Mentre i filari del Vecchio Continente si preparano alla prossima vendemmia, in Australia, dopo la raccolta di febbraio, è tempo di bilanci, ed i primi dati della “Winemakers Federation of Australia”, analizzati da “Wine Searcher” (www.wine-searcher.com), sono tutt’altro che positivi. Nonostante una qualità media, nel complesso, buona, le difficoltà di una raccolta quantitativamente inferiore alla media (1,67 milioni di tonnellate, contro le 1,70 degli ultimi 8 anni) e particolarmente difficile da portare in fondo, ha praticamente annullato i guadagni sull’85% dell’uva raccolta. Un problema che riguarda soprattutto le regioni interne, come Riverland, Mildura, Swan Hill e Griffith, mentre in Tasmania, Barossa Valley e Margaret River, le cose sono andate meglio, garantendo ai viticoltori una certa redditività.

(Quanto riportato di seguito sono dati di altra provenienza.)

theorem sdGo_heap (ni : Int) : ∀ p (l : List Int), p < l.length →
    HoleA l p →
    (∀ c, c < l.length → c ≠ p → (c-1)/2 = p → ni ≤ l.getD c 0) →
    (∀ c, c < l.length → c ≠ p → (c-1)/2 = p → 0 < p → l.getD ((p-1)/2) 0 ≤ l.getD c 0) →
    IsHeap (heapSdGo 0 ni l p) := by
  intro p
  induction p using Nat.strong_induction_on with
  | _ p ih =>
    intro l hp hA hB hD
    rw [sdGo_eq]
    split
    · rename_i h0
      split
      · rename_i hlt
        set pp := (p-1)/2 with hpp
        set parent := l.getD pp 0 with hpar
        apply ih pp (by omega) (l.set p parent) (by rw [List.length_set]; omega)
        · -- HoleA
          intro i hi0 hilen hip hipp
          simp only [List.length_set] at hilen
          by_cases hip2 : i = p
          · exact absurd (by omega : (i-1)/2 = pp) hipp
          · by_cases hpar2 : (i-1)/2 = p
            · rw [hpar2, getD_set_self _ _ _ hp, getD_set_ne _ _ _ _ hip2]
              exact hD i hilen hip2 hpar2 h0
            · rw [getD_set_ne _ _ _ _ hpar2, getD_set_ne _ _ _ _ hip2]
              exact hA i hi0 hilen hip2 hpar2
        · -- hB
          intro c hclen hcp hcpar
          simp only [List.length_set] at hclen
          by_cases hc2 : c = p
          · rw [hc2, getD_set_self _ _ _ hp]; omega
          · rw [getD_set_ne _ _ _ _ hc2]
            have hc0 : 0 < c := by omega
            have := hA c hc0 hclen hc2 (by omega)
            rw [(by omega : (c-1)/2 = pp)] at this
            omega
        · -- hD
          intro c hclen hcp hcpar hpp0
          simp only [List.length_set] at hclen
          have hgp : (pp-1)/2 ≠ p := by omega
          rw [getD_set_ne _ _ _ _ hgp]
          by_cases hc2 : c = p
          · rw [hc2, getD_set_self _ _ _ hp]
            have := hA pp hpp0 (by omega) (by omega) (by omega)
            exact this
          · rw [getD_set_ne _ _ _ _ hc2]
            have h1 := hA pp hpp0 (by omega) (by omega) (by omega)
            have hc0 : 0 < c := by omega
            have h2 := hA c hc0 hclen hc2 (by omega)
            rw [(by omega : (c-1)/2 = pp)] at h2
            omega
      · rename_i hge
        intro i hi0 hilen
        simp only [List.length_set] at hilen
        by_cases hip : i = p
        · rw [hip, getD_set_self _ _ _ hp, getD_set_ne _ _ _ _ (by omega : (p-1)/2 ≠ p)]
          omega
        · by_cases hpar2 : (i-1)/2 = p
          · rw [hpar2, getD_set_self _ _ _ hp, getD_set_ne _ _ _ _ hip]
            exact hB i hilen hip hpar2
          · rw [getD_set_ne _ _ _ _ hpar2, getD_set_ne _ _ _ _ hip]
            exact hA i hi0 hilen hip hpar2
    · rename_i h0
      have hp0 : p = 0 := by omega
      subst hp0
      intro i hi0 hilen
      simp only [List.length_set] at hilen
      by_cases hpar2 : (i-1)/2 = 0
      · rw [hpar2, getD_set_self _ _ _ hp, getD_set_ne _ _ _ _ (by omega : i ≠ 0)]
        exact hB i hilen (by omega) hpar2
      · rw [getD_set_ne _ _ _ _ hpar2, getD_set_ne _ _ _ _ (by omega : i ≠ 0)]
        exact hA i hi0 hilen (by omega) hpar2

Se agli agricoltori le cose non sono andate troppo bene, nonostante l’aumento dei costi delle uve (+5% sul 2014), diversa è la risposta dell’industria vinicola, che si mostra rialzista, specie grazie all’export, che rappresenta il 60% delle vendite di vino australiano, spinto dal calo del dollaro australiano e dagli accordi di libero scambio siglati con i big dell’Asia, dove le spedizioni vanno sempre meglio.
Il rapporto della “Winemakers Federation of Australia”, inoltre, mostra come la varietà più popolare sia ancora lo Shiraz, con 391.649 tonnellate prodotte in Australia nel 2015, seguito dallo Chardonnay, a 376.339 tonnellate, mentre il Cabernet Sauvignon è il secondo vitigno a bacca rossa con 209.588 tonnellate prodotte. Altro dato interessante, quello che racconta come l’85% delle uve raccolte ogni anno vengano lavorate dalle prime 20 aziende del Paese, guidate, ovviamente, dal colosso Treasury Wine Estates.